The cost of admission to a history museum is $3.25 per person over the age of 3; kids 3 and under get in for free. If the total cost of admission for the Warrick family, including their two 6-month old twins, is $19.50, find how many family members are over 3 years old.
Answer:
If we let w represent the number of Warrick family members, then w-2 represents the number of family members over the age of 3 years.
3.25(w-2)=19.5
3.25w-6.5=19.5
3.25w-6.5+6.5=19.5+6.5
3.25w=26
w=8
w-2=6
There are 6 members of the Warrick family over the age of 3 years.
Question 14.
Six times the sum of three consecutive odd integers is -18. Find the integers.
Answer:
If we let n represent the first odd integer, then n+2 and n+4 represent the next two consecutive odd integers.
6(n+(n+2)+(n+4))=-18
6(3n+6)=-18
18n+36=-18
18n+36-36=-18-36
18n=-54
n=-3
n+2=-1
n+4=1
The integers are -3, -1, and 1.
Question 15.
I am thinking of a number.

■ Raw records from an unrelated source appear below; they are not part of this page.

-- pv_equiv track=rewrite | github.com/DanielDobromylskyj/LMC-Compiler-v2 | compiler.py | operationSplit
-- ===== SOURCE A (Python) =====
-- def operationSplit(data: list, char):
--     output = []
--     for item in data:
--         if char in item:
--             segments = item.split(char)
--             for segment in segments:
--                 output.append(segment)
--                 output.append(char)
--             output.pop(-1)  # remove extra char
--         else:
--             output.append(item)
--
--     return output
-- ===== SOURCE B (Python) =====
-- def operationSplit(data, char):
--     output = []
--     for item in data:
--         if not char:
--             raise ValueError("empty separator")
--         rest = item
--         while True:
--             i = rest.find(char)
--             if i < 0:
--                 output.append(rest)
--                 break
--             output.append(rest[:i])
--             output.append(char)
--             rest = rest[i + len(char):]
--     return output
-- ===== Notes on version B (the rewrite author's own statement) =====
-- stated objective: alternative
-- what changed: B never calls split, never builds an interleaved list and never pops: it is a cursor scanner that repeatedly str.find()s the next delimiter and emits the segment before it, the delimiter, and finally the tail, so the membership test, the inner interleave loop and the trailing pop all disappear.
import Mathlib
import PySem

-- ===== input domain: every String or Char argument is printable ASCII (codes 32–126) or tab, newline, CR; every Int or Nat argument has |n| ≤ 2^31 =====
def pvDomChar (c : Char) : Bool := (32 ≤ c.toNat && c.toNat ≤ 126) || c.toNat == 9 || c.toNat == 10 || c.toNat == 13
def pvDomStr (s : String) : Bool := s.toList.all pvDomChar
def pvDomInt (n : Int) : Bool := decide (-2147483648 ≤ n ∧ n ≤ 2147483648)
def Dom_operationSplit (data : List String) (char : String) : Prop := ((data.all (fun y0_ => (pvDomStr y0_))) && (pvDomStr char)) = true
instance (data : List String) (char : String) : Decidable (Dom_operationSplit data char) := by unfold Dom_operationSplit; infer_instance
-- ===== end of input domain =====

-- B replaces A's split/interleave/pop by a cursor scanner: repeatedly find the next
-- delimiter and emit segment + delimiter, then the tail; objective: alternative.

-- ===== PORT A =====
def operationSplit (data : List String) (char : String) : List String :=
  data.foldl (fun output item =>
    if PySem.Str.isIn char item then
      match PySem.Str.split? item char with
      | some segments =>
        let out2 := segments.foldl (fun o seg => o ++ [seg, char]) output
        match PySem.List.pop? out2 (-1) with
        | some (_, o) => o
        | none => []          -- IndexError (unreachable: out2 is nonempty here)
      | none => []            -- ValueError: char = "" (excluded by Pre_)
    else output ++ [item]) []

If you multiply my number by 4, add -4 to the product, and then take \(\frac{1}{3}\) of the sum, the result is -6. Find my number.
Answer:
Let n represent the given number.
\(\frac{1}{3}\) (4n+(-4))=-6
\(\frac{4}{3}\) n-\(\frac{4}{3}\)=-6
\(\frac{4}{3}\) n-\(\frac{4}{3}\)+\(\frac{4}{3}\)=-6+\(\frac{4}{3}\)

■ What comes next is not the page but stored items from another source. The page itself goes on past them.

-- the two then-branches agree for any admissible prefix, outside the bad region
theorem branch_eq (s pre : String) (r0 : List Char)
    (hs : s.toList = pre.toList ++ r0)
    (h1 : ':' ∉ pre.toList) (h2 : '=' ∉ pre.toList)
    (hbad : badRest r0 = false) :
    (match (PySem.List.sorted2
        [(PySem.Str.find s ":", (":" : String)), (PySem.Str.find s "=", "=")]
        Prod.fst Prod.snd).findSome?
        (fun i => if i.1 > PySem.Str.len pre then some i.2 else none) with
     | some sp =>
        (some (PySem.Str.lower (PySem.Str.slice (pyPartition s sp).1 (some (PySem.Str.len pre)) none)),
         some (pyPartition s sp).2.2)
     | none =>
        (some (PySem.Str.lower (PySem.Str.slice s (some (PySem.Str.len pre)) none)), none))
    = (match PySem.Chars.slice s.toList (some (PySem.Str.len pre)) none with
       | [] => (some (String.ofList (PySem.Chars.lower [])), none)
       | c0 :: cs =>
         match altScan cs with
         | some (preName, post) =>
             (some (String.ofList (PySem.Chars.lower (c0 :: preName))), some (String.ofList post))
         | none => (some (String.ofList (PySem.Chars.lower (c0 :: cs))), none)) := by
  have hlen : PySem.Str.len pre = (pre.toList.length : Int) := PySem.Str.len_eq pre
  have hr : PySem.Chars.slice s.toList (some (PySem.Str.len pre)) none = r0 := by
    rw [hlen, PySem.Chars.slice_eq_listSlice, PySem.List.slice_from_natCast, hs, List.drop_left]
  have hfc : PySem.Str.find s ":" =
      (match r0.findIdx? (fun x => x == ':') with
        | none => -1
        | some i => ((i + pre.toList.length : Nat) : Int)) := by
    rw [PySem.Str.find_eq, show (":" : String).toList = [':'] from by decide, hs]
    exact find_char_append _ _ _ h1
  have hfe : PySem.Str.find s "=" =
      (match r0.findIdx? (fun x => x == '=') with
        | none => -1
        | some i => ((i + pre.toList.length : Nat) : Int)) := by
    rw [PySem.Str.find_eq, show ("=" : String).toList = ['='] from by decide, hs]
    exact find_char_append _ _ _ h2
  rw [hr]
  cases r0 with
  | nil =>
    simp only [List.findIdx?_nil] at hfc hfe
    rw [hfc, hfe, sep_eval _ _ _ (fun _ => by omega),
      if_neg (by omega), if_neg (by omega)]
    rw [A_none_eval s pre [] hs]
  | cons c0 cs =>
    conv_rhs => whnf
    rw [altScan_eq, sepChar_eq_or, findIdx?_or_merge]
    by_cases hc : c0 = ':'
    · subst hc
      have hjc : List.findIdx? (fun x => x == ':') (':' :: cs) = some 0 := by
        simp [List.findIdx?_cons]
      have hje : List.findIdx? (fun x => x == '=') (':' :: cs)
          = (cs.findIdx? (fun x => x == '=')).map (· + 1) := by
        simp [List.findIdx?_cons]
      rw [hjc] at hfc
      rw [hje] at hfe
      replace hfc : PySem.Str.find s ":" = ((0 + pre.toList.length : Nat) : Int) := by rw [hfc]
      cases hkc : cs.findIdx? (fun x => x == ':') with
      | none =>
        cases hke : cs.findIdx? (fun x => x == '=') with
        | none =>
          rw [hke] at hfe
          replace hfe : PySem.Str.find s "=" = -1 := by rw [hfe]; rfl
          simp only [Option.map_none]
          rw [hfc, hfe, sep_eval _ _ _ (fun _ => by omega), if_neg (by omega), if_neg (by omega)]
          rw [A_none_eval s pre (':' :: cs) hs]
        | some m' =>
          rw [hke] at hfe
          replace hfe : PySem.Str.find s "=" = (((m' + 1) + pre.toList.length : Nat) : Int) := by rw [hfe]; rfl
          simp only [Option.map_some]
          rw [hfc, hfe, sep_eval _ _ _ (fun _ => by omega), if_neg (by omega), if_pos (by omega)]
          conv_lhs => whnf
          conv_rhs => whnf
          rw [A_partition_eval s pre (':' :: cs) hs "=" (Or.inr rfl) (m' + 1)
            (by rw [hfe]; congr 1; omega)]
          simp [List.take_succ_cons, List.drop_succ_cons]
      | some m =>
        obtain ⟨hl, hp, _⟩ := List.findIdx?_eq_some_iff_getElem.mp hkc
        simp only [beq_iff_eq] at hp
        have hcm : cs[m]? = some ':' := by rw [List.getElem?_eq_getElem hl]; simp [hp]
        cases hke : cs.findIdx? (fun x => x == '=') with
        | none =>
          have hsep : cs.findIdx? sepChar = some m := by
            rw [sepChar_eq_or, findIdx?_or_merge, hkc, hke]
          have hbt := badRest_true ':' cs (by decide) m hsep hcm
          rw [hbt] at hbad
          exact Bool.noConfusion hbad
        | some m' =>
          have hmm : m ≠ m' := by
            intro h
            subst h
            obtain ⟨hl2, hp2, _⟩ := List.findIdx?_eq_some_iff_getElem.mp hke
            simp only [beq_iff_eq] at hp2
            rw [hp] at hp2
            exact absurd hp2 (by decide)
          rcases Nat.lt_or_ge m m' with hlt | hge
          · have hsep : cs.findIdx? sepChar = some m := by
              rw [sepChar_eq_or, findIdx?_or_merge, hkc, hke]
              simp [Nat.min_eq_left (le_of_lt hlt)]
            have hbt := badRest_true ':' cs (by decide) m hsep hcm
            rw [hbt] at hbad
            exact Bool.noConfusion hbad
          · have hlt' : m' < m := by omega
            rw [hke] at hfe
            replace hfe : PySem.Str.find s "=" = (((m' + 1) + pre.toList.length : Nat) : Int) := by rw [hfe]; rfl
            simp only [Option.map_some]
            rw [show min m m' = m' from by omega]
            rw [hfc, hfe, sep_eval _ _ _ (fun _ => by omega), if_neg (by omega), if_pos (by omega)]
            conv_lhs => whnf
            conv_rhs => whnf
            rw [A_partition_eval s pre (':' :: cs) hs "=" (Or.inr rfl) (m' + 1)
              (by rw [hfe]; congr 1; omega)]
            simp [List.take_succ_cons, List.drop_succ_cons]
    · by_cases hd : c0 = '='
      · subst hd
        have hjc : List.findIdx? (fun x => x == ':') ('=' :: cs)
            = (cs.findIdx? (fun x => x == ':')).map (· + 1) := by
          simp [List.findIdx?_cons]
        have hje : List.findIdx? (fun x => x == '=') ('=' :: cs) = some 0 := by
          simp [List.findIdx?_cons]
        rw [hjc] at hfc
        rw [hje] at hfe
        replace hfe : PySem.Str.find s "=" = ((0 + pre.toList.length : Nat) : Int) := by rw [hfe]
        cases hke : cs.findIdx? (fun x => x == '=') with
        | none =>
          cases hkc : cs.findIdx? (fun x => x == ':') with
          | none =>
            rw [hkc] at hfc
            replace hfc : PySem.Str.find s ":" = -1 := by rw [hfc]; rfl
            simp only [Option.map_none]
            rw [hfc, hfe, sep_eval _ _ _ (fun _ => by omega), if_neg (by omega), if_neg (by omega)]
            rw [A_none_eval s pre ('=' :: cs) hs]
          | some m =>
            rw [hkc] at hfc
            replace hfc : PySem.Str.find s ":" = (((m + 1) + pre.toList.length : Nat) : Int) := by rw [hfc]; rfl
            simp only [Option.map_some]
            rw [hfc, hfe, sep_eval _ _ _ (fun _ => by omega),
              if_pos (by refine ⟨by omega, Or.inl (by omega)⟩)]
            conv_lhs => whnf
            conv_rhs => whnf
            rw [A_partition_eval s pre ('=' :: cs) hs ":" (Or.inl rfl) (m + 1)
              (by rw [hfc]; congr 1; omega)]
            simp [List.take_succ_cons, List.drop_succ_cons]
        | some m' =>
          obtain ⟨hl2, hp2, _⟩ := List.findIdx?_eq_some_iff_getElem.mp hke
          simp only [beq_iff_eq] at hp2
          have hcm : cs[m']? = some '=' := by rw [List.getElem?_eq_getElem hl2]; simp [hp2]
          cases hkc : cs.findIdx? (fun x => x == ':') with
          | none =>
            have hsep : cs.findIdx? sepChar = some m' := by
              rw [sepChar_eq_or, findIdx?_or_merge, hkc, hke]
            have hbt := badRest_true '=' cs (by decide) m' hsep hcm
            rw [hbt] at hbad
            exact Bool.noConfusion hbad
          | some m =>
            have hmm : m ≠ m' := by
              intro h
              subst h
              obtain ⟨hl3, hp3, _⟩ := List.findIdx?_eq_some_iff_getElem.mp hkc
              simp only [beq_iff_eq] at hp3
              rw [hp3] at hp2
              exact absurd hp2 (by decide)
            rcases Nat.lt_or_ge m' m with hlt | hge
            · have hsep : cs.findIdx? sepChar = some m' := by
                rw [sepChar_eq_or, findIdx?_or_merge, hkc, hke]
                simp [Nat.min_eq_right (le_of_lt hlt)]
              have hbt := badRest_true '=' cs (by decide) m' hsep hcm
              rw [hbt] at hbad
              exact Bool.noConfusion hbad
            · have hlt' : m < m' := by omega
              rw [hkc] at hfc
              replace hfc : PySem.Str.find s ":" = (((m + 1) + pre.toList.length : Nat) : Int) := by rw [hfc]; rfl
              simp only [Option.map_some]
              rw [show min m m' = m from by omega]
              rw [hfc, hfe, sep_eval _ _ _ (fun _ => by omega),
                if_pos (by refine ⟨by omega, Or.inl (by omega)⟩)]
              conv_lhs => whnf
              conv_rhs => whnf
              rw [A_partition_eval s pre ('=' :: cs) hs ":" (Or.inl rfl) (m + 1)
                (by rw [hfc]; congr 1; omega)]
              simp [List.take_succ_cons, List.drop_succ_cons]
      · have hjc : List.findIdx? (fun x => x == ':') (c0 :: cs)
            = (cs.findIdx? (fun x => x == ':')).map (· + 1) := by
          simp [List.findIdx?_cons, hc]
        have hje : List.findIdx? (fun x => x == '=') (c0 :: cs)
            = (cs.findIdx? (fun x => x == '=')).map (· + 1) := by
          simp [List.findIdx?_cons, hd]
        rw [hjc] at hfc
        rw [hje] at hfe
        cases hkc : cs.findIdx? (fun x => x == ':') with
        | none =>
          cases hke : cs.findIdx? (fun x => x == '=') with
          | none =>
            rw [hkc] at hfc
            rw [hke] at hfe
            replace hfc : PySem.Str.find s ":" = -1 := by rw [hfc]; rfl
            replace hfe : PySem.Str.find s "=" = -1 := by rw [hfe]; rfl
            simp only [Option.map_none]
            rw [hfc, hfe, sep_eval _ _ _ (fun _ => by omega), if_neg (by omega), if_neg (by omega)]
            rw [A_none_eval s pre (c0 :: cs) hs]
          | some m' =>
            rw [hkc] at hfc
            rw [hke] at hfe
            replace hfc : PySem.Str.find s ":" = -1 := by rw [hfc]; rfl
            replace hfe : PySem.Str.find s "=" = (((m' + 1) + pre.toList.length : Nat) : Int) := by rw [hfe]; rfl
            simp only [Option.map_some]
            rw [hfc, hfe, sep_eval _ _ _ (fun _ => by omega), if_neg (by omega), if_pos (by omega)]
            conv_lhs => whnf
            conv_rhs => whnf
            rw [A_partition_eval s pre (c0 :: cs) hs "=" (Or.inr rfl) (m' + 1)
              (by rw [hfe]; congr 1; omega)]
            simp [List.take_succ_cons, List.drop_succ_cons]
        | some m =>
          cases hke : cs.findIdx? (fun x => x == '=') with
          | none =>
            rw [hkc] at hfc
            rw [hke] at hfe
            replace hfc : PySem.Str.find s ":" = (((m + 1) + pre.toList.length : Nat) : Int) := by rw [hfc]; rfl
            replace hfe : PySem.Str.find s "=" = -1 := by rw [hfe]; rfl
            simp only [Option.map_some]
            rw [hfc, hfe, sep_eval _ _ _ (fun _ => by omega),
              if_pos (by refine ⟨by omega, Or.inl (by omega)⟩)]
            conv_lhs => whnf
            conv_rhs => whnf
            rw [A_partition_eval s pre (c0 :: cs) hs ":" (Or.inl rfl) (m + 1)
              (by rw [hfc]; congr 1; omega)]
            simp [List.take_succ_cons, List.drop_succ_cons]
          | some m' =>
            have hmm : m ≠ m' := by
              intro h
              subst h
              obtain ⟨hl, hp, _⟩ := List.findIdx?_eq_some_iff_getElem.mp hkc
              obtain ⟨hl2, hp2, _⟩ := List.findIdx?_eq_some_iff_getElem.mp hke
              simp only [beq_iff_eq] at hp hp2
              rw [hp] at hp2
              exact absurd hp2 (by decide)
            rw [hkc] at hfc
            rw [hke] at hfe
            replace hfc : PySem.Str.find s ":" = (((m + 1) + pre.toList.length : Nat) : Int) := by rw [hfc]; rfl
            replace hfe : PySem.Str.find s "=" = (((m' + 1) + pre.toList.length : Nat) : Int) := by rw [hfe]; rfl
            simp only [Option.map_some]
            rcases Nat.lt_or_ge m m' with hlt | hge
            · rw [show min m m' = m from by omega, hfc, hfe, sep_eval _ _ _ (fun hq => by omega),
                if_pos (by refine ⟨by omega, Or.inr (by omega)⟩)]
              conv_lhs => whnf
              conv_rhs => whnf
              rw [A_partition_eval s pre (c0 :: cs) hs ":" (Or.inl rfl) (m + 1)
                (by rw [hfc]; congr 1; omega)]
              simp [List.take_succ_cons, List.drop_succ_cons]
            · have hlt : m' < m := by omega
              rw [show min m m' = m' from by omega, hfc, hfe, sep_eval _ _ _ (fun hq => by omega),
                if_neg (by omega), if_pos (by omega)]
              conv_lhs => whnf
              conv_rhs => whnf
              rw [A_partition_eval s pre (c0 :: cs) hs "=" (Or.inr rfl) (m' + 1)
                (by rw [hfe]; congr 1; omega)]
              simp [List.take_succ_cons, List.drop_succ_cons]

\(\frac{4}{3}\) n=\(\frac{-14}{3}\)
n=-3 \(\frac{1}{2}\)
Question 16.
A vending machine has twice as many quarters in it as dollar bills. If the quarters and dollar bills have a combined value of $96.00, how many quarters are in the machine?
Answer:
If we let d represent the number of dollar bills in the machine, then 2d represents the number of quarters in the machine.

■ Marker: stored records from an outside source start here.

-- pv_equiv track=rewrite | github.com/GaspardMerten/sncb-frequency-map | logic/reachability.py | build_reverse_timetable_graph
-- ===== SOURCE A (Python) =====
-- from collections import defaultdict
--
-- def build_reverse_timetable_graph(station_departures: dict) -> dict:
--     """Build a reverse timetable graph for backward-time BFS.
--
--     The forward graph has: station -> [(dep_min, next_station, arr_min, trip_id), ...]
--     The reverse graph has: station -> [(arr_min, prev_station, dep_min, trip_id), ...]
--     sorted by arr_min DESCENDING (latest first) for backward search.
--
--     This lets us answer "from which stations can you reach station X by time T?"
--     by running a backward BFS from the destination.
--     """
--     reverse: dict[str, list] = defaultdict(list)
--
--     for station, departures in station_departures.items():
--         for dep_min, next_station, arr_min, trip_id in departures:
--             # In reverse: arriving at next_station means we came from station
--             reverse[next_station].append((arr_min, station, dep_min, trip_id))
--
--     # Sort by arr_min descending (we search backward in time)
--     for sid in reverse:
--         reverse[sid].sort(key=lambda x: x[0], reverse=True)
--
--     return dict(reverse)
-- ===== SOURCE B (Python) =====
-- def build_reverse_timetable_graph(station_departures: dict) -> dict:
--     # Flatten every edge reversed, sort the flat list once (stable, arr_min
--     # descending), then distribute into per-station lists already in order.
--     flat = [(next_station, (arr_min, station, dep_min, trip_id))
--             for station, departures in station_departures.items()
--             for dep_min, next_station, arr_min, trip_id in departures]
--     reverse: dict = {}
--     for next_station, _ in flat:
--         reverse.setdefault(next_station, [])
--     flat.sort(key=lambda e: e[1][0], reverse=True)
--     for next_station, edge in flat:
--         reverse[next_station].append(edge)
--     return reverse
-- ===== Notes on version B (the rewrite author's own statement) =====
-- stated objective: alternative
-- what changed: B flattens all reversed edges into one list, stably sorts it once globally by arr_min descending, and distributes edges into per-station buckets (keys pre-created in first-appearance order), instead of A's bucket-first-then-sort-each-bucket scheme.
import Mathlib
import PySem

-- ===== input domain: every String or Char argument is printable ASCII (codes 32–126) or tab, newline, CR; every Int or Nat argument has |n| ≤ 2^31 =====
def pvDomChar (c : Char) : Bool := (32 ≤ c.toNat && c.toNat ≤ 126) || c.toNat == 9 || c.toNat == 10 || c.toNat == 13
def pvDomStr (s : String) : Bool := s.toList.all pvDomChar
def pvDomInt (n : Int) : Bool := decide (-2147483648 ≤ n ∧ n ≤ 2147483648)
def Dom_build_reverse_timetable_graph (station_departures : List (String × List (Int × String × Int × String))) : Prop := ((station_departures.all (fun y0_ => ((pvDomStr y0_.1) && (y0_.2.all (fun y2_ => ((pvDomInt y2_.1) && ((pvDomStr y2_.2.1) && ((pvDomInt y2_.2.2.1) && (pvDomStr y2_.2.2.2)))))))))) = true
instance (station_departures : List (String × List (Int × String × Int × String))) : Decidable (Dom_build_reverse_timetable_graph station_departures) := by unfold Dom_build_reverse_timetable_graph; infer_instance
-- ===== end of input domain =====

-- ===== PORT A =====
-- B flattens all reversed edges, sorts once globally (stable, arr_min descending)
-- and distributes; A buckets first and sorts each bucket ('alternative' decomposition).
def build_reverse_timetable_graph (station_departures : List (String × List (Int × String × Int × String))) : List (String × List (Int × String × Int × String)) :=
  let reverse1 : PySem.Dict String (List (Int × String × Int × String)) :=
    station_departures.foldl (fun d p =>
      p.2.foldl (fun d q =>
        d.modify q.2.1 [] (fun v => v ++ [(q.2.2.1, p.1, q.1, q.2.2.2)])) d)
      PySem.Dict.empty
  let reverse2 :=
    reverse1.keys.foldl (fun d sid =>
      d.modify sid [] (fun v => PySem.List.sorted v (fun x => x.1) true)) reverse1
  reverse2.items

-- ===== PORT B =====
def build_reverse_timetable_graph_alt (station_departures : List (String × List (Int × String × Int × String))) : List (String × List (Int × String × Int × String)) :=
  let flat : List (String × (Int × String × Int × String)) :=
    station_departures.flatMap (fun p =>
      p.2.map (fun q => (q.2.1, (q.2.2.1, p.1, q.1, q.2.2.2))))
  let reverse0 : PySem.Dict String (List (Int × String × Int × String)) :=
    flat.foldl (fun d e => d.setdefault e.1 []) PySem.Dict.empty
  let flatS := PySem.List.sorted flat (fun e => e.2.1) true
  let final := flatS.foldl (fun d e => d.modify e.1 [] (fun v => v ++ [e.2])) reverse0
  final.items

-- ===== PRECONDITION & SPEC =====
def Spec_build_reverse_timetable_graph (station_departures : List (String × List (Int × String × Int × String))) (out : List (String × List (Int × String × Int × String))) : Prop := out = build_reverse_timetable_graph_alt station_departures
instance (station_departures : List (String × List (Int × String × Int × String))) (out : List (String × List (Int × String × Int × String))) : Decidable (Spec_build_reverse_timetable_graph station_departures out) := by unfold Spec_build_reverse_timetable_graph; infer_instance

-- ===== CLAIM (what is proved, stated in full; the proofs are below) =====
def Claim_equal_build_reverse_timetable_graph : Prop := ∀ (station_departures : List (String × List (Int × String × Int × String))), Dom_build_reverse_timetable_graph station_departures → Spec_build_reverse_timetable_graph station_departures (build_reverse_timetable_graph station_departures)

-- ===== LEMMAS AND PROOFS =====

abbrev pvEdge : Type := Int × String × Int × String
abbrev pvE : Type := String × pvEdge
abbrev pvD : Type := PySem.Dict String (List pvEdge)

def pvStep (d : pvD) (e : pvE) : pvD := d.modify e.1 [] (fun v => v ++ [e.2])
def pvSetd (d : pvD) (e : pvE) : pvD := d.setdefault e.1 []
def pvFlat (sd : List (String × List pvEdge)) : List pvE :=
  sd.flatMap (fun p => p.2.map (fun q => (q.2.1, (q.2.2.1, p.1, q.1, q.2.2.2))))
def pvCollect (l : List pvE) (k : String) : List pvEdge :=
  (l.filter (fun e => e.1 == k)).map Prod.snd

lemma pv_nested_eq_flat (sd : List (String × List pvEdge)) (d0 : pvD) :
    sd.foldl (fun d p =>
      p.2.foldl (fun d q =>
        d.modify q.2.1 [] (fun v => v ++ [(q.2.2.1, p.1, q.1, q.2.2.2)])) d) d0
    = (pvFlat sd).foldl pvStep d0 := by
  induction sd generalizing d0 with
  | nil => rfl
  | cons p t ih =>
    simp only [pvFlat, List.flatMap_cons, List.foldl_cons, List.foldl_append, List.foldl_map]
    rw [show (pvFlat t) = t.flatMap (fun p => p.2.map (fun q => (q.2.1, (q.2.2.1, p.1, q.1, q.2.2.2)))) from rfl] at ih
    rw [ih]
    rfl

lemma pv_get?_stepFold (l : List pvE) (d0 : pvD) (k : String) :
    (l.foldl pvStep d0).get? k =
      match d0.get? k with
      | some v => some (v ++ pvCollect l k)
      | none => if k ∈ l.map Prod.fst then some (pvCollect l k) else none := by
  induction l generalizing d0 with
  | nil =>
    simp only [List.foldl_nil, pvCollect, List.filter_nil, List.map_nil, List.map_nil]
    cases h : d0.get? k <;> simp
  | cons e t ih =>
    simp only [List.foldl_cons]
    rw [ih]
    have hstep : (pvStep d0 e).get? k =
        if k = e.1 then some (d0.getD e.1 [] ++ [e.2]) else d0.get? k := by
      simp [pvStep, PySem.Dict.modify, PySem.Dict.get?_insert]
    rw [hstep]
    by_cases hk : k = e.1
    · subst hk
      simp only [if_pos rfl, pvCollect, List.filter_cons, beq_self_eq_true, if_pos,
        List.map_cons, List.map_cons, PySem.Dict.getD]
      cases h : d0.get? e.1 <;> simp [h]
    · have hne : (e.1 == k) = false := by simp [Ne.symm hk]
      simp only [if_neg hk, pvCollect, List.filter_cons, hne, Bool.false_eq_true,
        if_false, List.map_cons, List.mem_cons]
      cases h : d0.get? k <;>
        by_cases hm : k ∈ List.map Prod.fst t <;> simp [h, hm, hk]

lemma pv_contains_eq_keys_any (d : pvD) (k : String) :
    d.contains k = d.keys.any (· == k) := by
  simp only [PySem.Dict.contains, PySem.Dict.keys, List.any_map]
  rfl

lemma pv_keys_step_eq_setd (l : List pvE) (d1 d2 : pvD) (h : d1.keys = d2.keys) :
    (l.foldl pvStep d1).keys = (l.foldl pvSetd d2).keys := by
  induction l generalizing d1 d2 with
  | nil => simpa using h
  | cons e t ih =>
    simp only [List.foldl_cons]
    apply ih
    have hc : d1.contains e.1 = d2.contains e.1 := by
      rw [pv_contains_eq_keys_any, pv_contains_eq_keys_any, h]
    by_cases hc1 : d1.contains e.1 = true
    · have hc2 : d2.contains e.1 = true := by rw [← hc]; exact hc1
      rw [show pvStep d1 e = d1.insert e.1 (d1.getD e.1 [] ++ [e.2]) from rfl]
      rw [PySem.Dict.keys_insert_of_contains _ _ hc1]
      simp [pvSetd, PySem.Dict.setdefault, hc2, h]
    · have hc1' : d1.contains e.1 = false := by simpa using hc1
      have hc2 : d2.contains e.1 = false := by rw [← hc]; exact hc1'
      rw [show pvStep d1 e = d1.insert e.1 (d1.getD e.1 [] ++ [e.2]) from rfl]
      rw [PySem.Dict.keys_insert_of_not_contains _ _ hc1']
      simp only [pvSetd, PySem.Dict.setdefault, hc2, Bool.false_eq_true, if_false,
        PySem.Dict.keys, List.map_append]
      simpa [PySem.Dict.keys] using h

lemma pv_keys_stepFold_of_contains (l : List pvE) (d : pvD)
    (h : ∀ e ∈ l, d.contains e.1 = true) :
    (l.foldl pvStep d).keys = d.keys := by
  induction l generalizing d with
  | nil => rfl
  | cons e t ih =>
    simp only [List.foldl_cons]
    have hc : d.contains e.1 = true := h e (List.mem_cons_self ..)
    have hkeys : (pvStep d e).keys = d.keys := by
      rw [show pvStep d e = d.insert e.1 (d.getD e.1 [] ++ [e.2]) from rfl]
      exact PySem.Dict.keys_insert_of_contains _ _ hc
    rw [ih (pvStep d e) ?_, hkeys]
    intro x hx
    rw [show pvStep d e = d.insert e.1 (d.getD e.1 [] ++ [e.2]) from rfl,
      PySem.Dict.contains_insert]
    simp [h x (List.mem_cons_of_mem _ hx)]

lemma pv_contains_setdFold (l : List pvE) (d : pvD) (k : String) :
    (l.foldl pvSetd d).contains k = (d.contains k || decide (k ∈ l.map Prod.fst)) := by
  induction l generalizing d with
  | nil => simp
  | cons e t ih =>
    simp only [List.foldl_cons]
    rw [ih]
    have hsd : (pvSetd d e).contains k = (d.contains k || (e.1 == k)) := by
      by_cases hc : d.contains e.1 = true
      · simp only [pvSetd, PySem.Dict.setdefault, hc, if_pos rfl]
        by_cases hk : k = e.1
        · subst hk; simp [hc]
        · simp [Ne.symm hk]
      · have hc' : d.contains e.1 = false := by simpa using hc
        simp only [pvSetd, PySem.Dict.setdefault, hc', Bool.false_eq_true, if_false]
        simp [PySem.Dict.contains, List.any_append]
    rw [hsd]
    by_cases hk : k = e.1
    · subst hk; simp
    · have hne : (e.1 == k) = false := by simp [Ne.symm hk]
      by_cases hm : k ∈ List.map Prod.fst t <;> simp [hne, hm, hk]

2d∙(\(\frac{1}{4}\))+1d∙(1)=96
\(\frac{1}{2}\) d+1d=96
1 \(\frac{1}{2}\) d=96
\(\frac{3}{2}\) d=96
\(\frac{2}{3}\) (\(\frac{3}{2}\) d)=\(\frac{2}{3}\) (96)
d=64
2d=128
There are 128 quarters in the machine.
Eureka Math Grade 7 Module 3 Lesson 8 Exit Ticket Answer Key
Mrs. Canale’s class is selling frozen pizzas to earn money for a field trip. For every pizza sold, the class makes $5.35. They have already earned $182.90, but they need $750. How many more pizzas must they sell to earn $750? Solve this problem first by using an arithmetic approach, then by using an algebraic approach. Compare the calculations you made using each approach.
Answer:
Arithmetic Approach:
Amount of money needed: 750-182.90=567.10
Number of pizzas needed: 567.10÷5.35=106
If the class wants to earn a total of $750, then they must sell 106 more pizzas.
Algebraic Approach:
Let x represent the number of additional pizzas they need to sell.
5.35x+182.90=750
5.35x+182.90-182.90=750-182.90
5.35x+0=567.10
(\(\frac{1}{5.35}\))(5.35x)=(\(\frac{1}{5.35}\))(567.10)
x=106
OR
5.35x+182.90=750
100(5.35x+182.90)=100(750)
535x+18290=75000
535x+18290-18290=75000-18290
(\(\frac{1}{5.35}\))(535x)=(\(\frac{1}{5.35}\))(56710)
x=106
If the class wants to earn $750, then they must sell 106 more pizzas.
Both approaches subtract 182.90 from 750 to get 567.10. Dividing by 5.35 is the same as multiplying by \(\frac{1}{5.35}\). Both result in 106 more pizzas that the class needs to sell.